Records from a data source:

-- pv_equiv track=rewrite | github.com/Mnb24/MBAnalysis | Compare2.py | print_colored_diff
-- ===== SOURCE A (Python) =====
-- def print_colored_diff(line):
--     sentence1 = []
--     sentence2 = []
--
--     for code, word in line:
--         if code == ' ':
--             sentence1.append(word)
--             sentence2.append(word)
--         elif code == '-':
--             sentence1.append(f'<span style="color: blue">{word}</span>')
--         elif code == '+':
--             sentence2.append(f'<span style="color: red">{word}</span>')
--
--     sentence1 = ' '.join(sentence1)
--     sentence2 = ' '.join(sentence2)
--
--     return sentence1, sentence2
-- ===== SOURCE B (Python) =====
-- def print_colored_diff(line):
--     # Backward scan: build each final sentence string directly (no word lists,
--     # no join); None marks "no words yet" so separators are exact.
--     s1 = None
--     s2 = None
--     for code, word in reversed(line):
--         if code == ' ':
--             s1 = word if s1 is None else word + ' ' + s1
--             s2 = word if s2 is None else word + ' ' + s2
--         elif code == '-':
--             w = '<span style="color: blue">' + word + '</span>'
--             s1 = w if s1 is None else w + ' ' + s1
--         elif code == '+':
--             w = '<span style="color: red">' + word + '</span>'
--             s2 = w if s2 is None else w + ' ' + s2
--     return ('' if s1 is None else s1, '' if s2 is None else s2)
-- ===== Notes on version B (the rewrite author's own statement) =====
-- stated objective: alternative
-- what changed: Instead of accumulating two word lists forward and joining them at the end, B scans the line back-to-front and builds each finished sentence string directly, threading a None sentinel to place the separators, so no intermediate lists and no join exist.
import Mathlib
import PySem

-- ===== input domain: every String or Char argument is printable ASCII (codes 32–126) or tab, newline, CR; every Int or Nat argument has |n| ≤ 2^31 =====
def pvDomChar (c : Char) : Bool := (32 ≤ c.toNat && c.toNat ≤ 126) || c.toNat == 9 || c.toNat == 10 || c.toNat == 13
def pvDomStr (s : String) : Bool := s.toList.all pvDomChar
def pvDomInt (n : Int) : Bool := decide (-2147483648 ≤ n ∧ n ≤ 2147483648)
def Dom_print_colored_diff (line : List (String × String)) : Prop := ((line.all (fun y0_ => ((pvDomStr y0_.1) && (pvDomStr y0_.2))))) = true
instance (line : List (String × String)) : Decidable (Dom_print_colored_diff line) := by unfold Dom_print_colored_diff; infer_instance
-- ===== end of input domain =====

-- B replaces A's forward loop with two word-list accumulators plus a final join
-- by a backward scan that builds each finished sentence string directly with a
-- none-sentinel for the separator; same outputs, objective: alternative.

-- ===== PORT A =====
-- A's loop: one forward pass, branching on the code, appending to two lists.
def pvLoopA : List (String × String) → List String → List String → List String × List String
  | [], s1, s2 => (s1, s2)
  | (code, word) :: rest, s1, s2 =>
    if code == " " then pvLoopA rest (s1 ++ [word]) (s2 ++ [word])
    else if code == "-" then
      pvLoopA rest (s1 ++ ["<span style=\"color: blue\">" ++ word ++ "</span>"]) s2
    else if code == "+" then
      pvLoopA rest s1 (s2 ++ ["<span style=\"color: red\">" ++ word ++ "</span>"])
    else pvLoopA rest s1 s2

def print_colored_diff (line : List (String × String)) : String × String :=
  let p := pvLoopA line [] []
  (PySem.Str.join " " p.1, PySem.Str.join " " p.2)

-- ===== PORT B =====
-- w prepended to an optional already-built suffix ('w' / 'w + " " + s1').
def pvPrepend (w : String) : Option String → String
  | none => w
  | some r => w ++ " " ++ r

-- one step of B's backward loop (the body of 'for code, word in reversed(line)')
def pvStepB (acc : Option String × Option String) (p : String × String) :
    Option String × Option String :=
  if p.1 == " " then (some (pvPrepend p.2 acc.1), some (pvPrepend p.2 acc.2))
  else if p.1 == "-" then
    (some (pvPrepend ("<span style=\"color: blue\">" ++ p.2 ++ "</span>") acc.1), acc.2)
  else if p.1 == "+" then
    (acc.1, some (pvPrepend ("<span style=\"color: red\">" ++ p.2 ++ "</span>") acc.2))
  else acc

def print_colored_diff_alt (line : List (String × String)) : String × String :=
  let r := line.reverse.foldl pvStepB (none, none)
  (r.1.getD "", r.2.getD "")

-- ===== PRECONDITION & SPEC =====
def Spec_print_colored_diff (line : List (String × String)) (out : String × String) : Prop := out = print_colored_diff_alt line
instance (line : List (String × String)) (out : String × String) : Decidable (Spec_print_colored_diff line out) := by unfold Spec_print_colored_diff; infer_instance

-- ===== CLAIM =====
def Claim_equal_print_colored_diff : Prop := ∀ (line : List (String × String)), Dom_print_colored_diff line → Spec_print_colored_diff line (print_colored_diff line)

-- ===== LEMMAS AND PROOFS =====
-- the sentence-1 / sentence-2 word lists A accumulates
def pvList1 (line : List (String × String)) : List String :=
  (line.filter (fun p => p.1 == " " || p.1 == "-")).map
    (fun p => if p.1 == " " then p.2
              else "<span style=\"color: blue\">" ++ p.2 ++ "</span>")
def pvList2 (line : List (String × String)) : List String :=
  (line.filter (fun p => p.1 == " " || p.1 == "+")).map
    (fun p => if p.1 == " " then p.2
              else "<span style=\"color: red\">" ++ p.2 ++ "</span>")

-- optional join: none for no words, the joined sentence otherwise
def pvOptJ : List String → Option String
  | [] => none
  | w :: ws => some (pvPrepend w (pvOptJ ws))

theorem pvLoopA_eq (line : List (String × String)) :
    ∀ s1 s2, pvLoopA line s1 s2 = (s1 ++ pvList1 line, s2 ++ pvList2 line) := by
  induction line with
  | nil => intro s1 s2; simp [pvLoopA, pvList1, pvList2]
  | cons hd tl ih =>
    intro s1 s2
    obtain ⟨code, word⟩ := hd
    by_cases h1 : code = " "
    · simp [pvLoopA, pvList1, pvList2, h1, ih]
    · by_cases h2 : code = "-"
      · simp [pvLoopA, pvList1, pvList2, h2, ih]
      · by_cases h3 : code = "+"
        · simp [pvLoopA, pvList1, pvList2, h3, ih]
        · simp [pvLoopA, pvList1, pvList2, h1, h2, h3, ih]

theorem pvOfList_space_cons (l : List Char) :
    String.ofList (' ' :: l) = " " ++ String.ofList l := by
  rw [show (' ' :: l) = [' '] ++ l from rfl, String.ofList_append]

theorem pvJoin_cons_cons (w v : String) (ws : List String) :
    PySem.Str.join " " (w :: v :: ws) = w ++ " " ++ PySem.Str.join " " (v :: ws) := by
  simp [PySem.Str.join, PySem.Chars.join, List.intercalate, String.ofList_append,
    List.flatten, pvOfList_space_cons, String.append_assoc]

theorem pvJoin_eq_optJ (l : List String) :
    PySem.Str.join " " l = (pvOptJ l).getD "" := by
  induction l with
  | nil => rfl
  | cons w ws ih =>
    cases ws with
    | nil => simp [PySem.Str.join, PySem.Chars.join, List.intercalate, pvOptJ, pvPrepend]
    | cons v vs =>
      rw [pvJoin_cons_cons, ih]
      simp [pvOptJ, pvPrepend]

theorem pvFoldB_eq (line : List (String × String)) :
    line.reverse.foldl pvStepB (none, none) = (pvOptJ (pvList1 line), pvOptJ (pvList2 line)) := by
  rw [List.foldl_reverse]
  induction line with
  | nil => simp [pvList1, pvList2, pvOptJ]
  | cons hd tl ih =>
    obtain ⟨code, word⟩ := hd
    simp only [List.foldr_cons, ih]
    by_cases h1 : code = " "
    · simp [pvStepB, pvList1, pvList2, pvOptJ, h1]
    · by_cases h2 : code = "-"
      · simp [pvStepB, pvList1, pvList2, pvOptJ, h2]
      · by_cases h3 : code = "+"
        · simp [pvStepB, pvList1, pvList2, pvOptJ, h3]
        · simp [pvStepB, pvList1, pvList2, h1, h2, h3]

-- ===== VERDICT =====
theorem print_colored_diff_spec : Claim_equal_print_colored_diff := by
  intro line _
  unfold Spec_print_colored_diff print_colored_diff print_colored_diff_alt
  rw [pvFoldB_eq, pvLoopA_eq]
  simp [pvJoin_eq_optJ]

# Exercise brief
Among the lines above, repeat exactly those from the line with "def pvOptJ : List String → Option String" to the line with "List.flatten, pvOfList_space_cons, String.append_assoc]", counting both ends.

# Problem solution
def pvOptJ : List String → Option String
  | [] => none
  | w :: ws => some (pvPrepend w (pvOptJ ws))

theorem pvLoopA_eq (line : List (String × String)) :
    ∀ s1 s2, pvLoopA line s1 s2 = (s1 ++ pvList1 line, s2 ++ pvList2 line) := by
  induction line with
  | nil => intro s1 s2; simp [pvLoopA, pvList1, pvList2]
  | cons hd tl ih =>
    intro s1 s2
    obtain ⟨code, word⟩ := hd
    by_cases h1 : code = " "
    · simp [pvLoopA, pvList1, pvList2, h1, ih]
    · by_cases h2 : code = "-"
      · simp [pvLoopA, pvList1, pvList2, h2, ih]
      · by_cases h3 : code = "+"
        · simp [pvLoopA, pvList1, pvList2, h3, ih]
        · simp [pvLoopA, pvList1, pvList2, h1, h2, h3, ih]

theorem pvOfList_space_cons (l : List Char) :
    String.ofList (' ' :: l) = " " ++ String.ofList l := by
  rw [show (' ' :: l) = [' '] ++ l from rfl, String.ofList_append]

theorem pvJoin_cons_cons (w v : String) (ws : List String) :
    PySem.Str.join " " (w :: v :: ws) = w ++ " " ++ PySem.Str.join " " (v :: ws) := by
  simp [PySem.Str.join, PySem.Chars.join, List.intercalate, String.ofList_append,
    List.flatten, pvOfList_space_cons, String.append_assoc]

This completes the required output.